**Input data:**
-- pv_equiv track=rewrite | github.com/manaswini1869/dsa101 | Contests/Minimum Prefix Removal to Make Array Strictly Increasing.py | minimumPrefixLength
-- ===== SOURCE A (Python) =====
-- from typing import List
--
-- def minimumPrefixLength(nums: List[int]) -> int:
--
--     n = len(nums)
--     if n < 2:
--         return 0
--
--     pre = nums[-1]
--
--     for i in range(n-2, -1, -1):
--         if nums[i] < pre:
--             pre = nums[i]
--         else:
--             return i+1
--
--     return 0
-- ===== SOURCE B (Python) =====
-- def minimumPrefixLength(nums):
--     ans = 0
--     for i in range(1, len(nums)):
--         if nums[i - 1] >= nums[i]:
--             ans = i
--     return ans
-- ===== Notes on version B (the rewrite author's own statement) =====
-- stated objective: simpler
-- what changed: Replaces the backward scan with a running minimum and early return by a single forward pass that records the last index where the strict increase breaks, returning that index.
import Mathlib
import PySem

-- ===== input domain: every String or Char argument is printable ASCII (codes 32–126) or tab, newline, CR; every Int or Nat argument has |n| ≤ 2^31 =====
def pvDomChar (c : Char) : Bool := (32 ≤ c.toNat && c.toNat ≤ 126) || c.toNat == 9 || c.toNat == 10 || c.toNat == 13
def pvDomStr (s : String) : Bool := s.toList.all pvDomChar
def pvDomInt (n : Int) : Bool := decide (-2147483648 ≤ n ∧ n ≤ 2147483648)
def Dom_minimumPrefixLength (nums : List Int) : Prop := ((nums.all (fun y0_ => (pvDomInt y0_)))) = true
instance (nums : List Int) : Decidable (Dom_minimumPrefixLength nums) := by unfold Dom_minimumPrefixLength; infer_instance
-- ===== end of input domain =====

-- B replaces A's backward scan with a running minimum and early return by a single
-- forward pass recording the last index where the strict increase breaks (objective: simpler).

-- ===== PORT A =====
-- A's loop `for i in range(n-2, -1, -1)` as structural recursion counting i down;
-- all indices are in range, so getD is exact (including pre = nums[-1] = nums[n-1]).
def minimumPrefixLengthGo (nums : List Int) (pre : Int) : Nat → Int
  | 0 => if nums.getD 0 0 < pre then 0 else (0 : Int) + 1
  | i + 1 =>
    if nums.getD (i + 1) 0 < pre then minimumPrefixLengthGo nums (nums.getD (i + 1) 0) i
    else ((i : Int) + 1) + 1

def minimumPrefixLength (nums : List Int) : Int :=
  if nums.length < 2 then 0
  else minimumPrefixLengthGo nums (nums.getD (nums.length - 1) 0) (nums.length - 2)

-- ===== PORT B =====
-- forward pass over range(1, len(nums)); indices i ≥ 1 are in range, getD is exact
def minimumPrefixLength_alt (nums : List Int) : Int :=
  (PySem.List.pyRange 1 nums.length 1).foldl
    (fun ans i => if nums.getD (i - 1).toNat 0 ≥ nums.getD i.toNat 0 then i else ans) 0

-- ===== PRECONDITION & SPEC =====
def Spec_minimumPrefixLength (nums : List Int) (out : Int) : Prop := out = minimumPrefixLength_alt nums
instance (nums : List Int) (out : Int) : Decidable (Spec_minimumPrefixLength nums out) := by unfold Spec_minimumPrefixLength; infer_instance

-- ===== CLAIM (what is proved, stated in full; the proofs are below) =====
def Claim_equal_minimumPrefixLength : Prop := ∀ (nums : List Int), Dom_minimumPrefixLength nums → Spec_minimumPrefixLength nums (minimumPrefixLength nums)

-- ===== LEMMAS AND PROOFS =====

lemma go_eq_fold (nums : List Int) : ∀ i : Nat,
    minimumPrefixLengthGo nums (nums.getD (i + 1) 0) i
      = (PySem.List.pyRange 1 ((i : Int) + 2) 1).foldl
          (fun ans j => if nums.getD (j - 1).toNat 0 ≥ nums.getD j.toNat 0 then j else ans) 0 := by
  intro i
  induction i with
  | zero =>
    rw [show (((0:Nat) : Int) + 2) = 1 + 1 by norm_num, PySem.List.pyRange_one_singleton]
    simp [minimumPrefixLengthGo]
    split_ifs with h1 h2 <;> omega
  | succ i ih =>
    rw [show (((i + 1 : Nat) : Int) + 2) = (1 + ((i : Int) + 1)) + 1 by push_cast; ring,
      PySem.List.pyRange_one_succ_right (by omega)]
    rw [List.foldl_append]
    simp only [List.foldl_cons, List.foldl_nil]
    have h1 : ((1 : Int) + ((i : Int) + 1) - 1).toNat = i + 1 := by omega
    have h2 : ((1 : Int) + ((i : Int) + 1)).toNat = i + 2 := by omega
    rw [h1, h2]
    simp only [minimumPrefixLengthGo]
    by_cases h : nums.getD (i + 1) 0 < nums.getD (i + 2) 0
    · rw [if_pos h, if_neg (by omega), show ((1 : Int) + ((i : Int) + 1)) = ((i : Int) + 2) by ring]
      exact ih
    · rw [if_neg h, if_pos (by omega)]
      ring

-- ===== VERDICT (by name: the statement is the Claim_ definition above) =====
theorem minimumPrefixLength_spec : Claim_equal_minimumPrefixLength := by
  intro nums _
  unfold Spec_minimumPrefixLength minimumPrefixLength minimumPrefixLength_alt
  by_cases hn : nums.length < 2
  · rw [if_pos hn, PySem.List.pyRange_one_eq_nil (by exact_mod_cast by omega : (nums.length : Int) ≤ 1)]
    simp
  · rw [if_neg hn]
    have h2 : 2 ≤ nums.length := by omega
    have := go_eq_fold nums (nums.length - 2)
    rw [show nums.length - 2 + 1 = nums.length - 1 by omega] at this
    rw [this, show (((nums.length - 2 : Nat) : Int) + 2) = (nums.length : Int) by omega]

**Problem description:** Retype, exactly and in full, the listing from its first line to the one holding "-- stated objective: simpler", both included.

**Answer section:**
-- pv_equiv track=rewrite | github.com/manaswini1869/dsa101 | Contests/Minimum Prefix Removal to Make Array Strictly Increasing.py | minimumPrefixLength
-- ===== SOURCE A (Python) =====
-- from typing import List
--
-- def minimumPrefixLength(nums: List[int]) -> int:
--
--     n = len(nums)
--     if n < 2:
--         return 0
--
--     pre = nums[-1]
--
--     for i in range(n-2, -1, -1):
--         if nums[i] < pre:
--             pre = nums[i]
--         else:
--             return i+1
--
--     return 0
-- ===== SOURCE B (Python) =====
-- def minimumPrefixLength(nums):
--     ans = 0
--     for i in range(1, len(nums)):
--         if nums[i - 1] >= nums[i]:
--             ans = i
--     return ans
-- ===== Notes on version B (the rewrite author's own statement) =====
-- stated objective: simpler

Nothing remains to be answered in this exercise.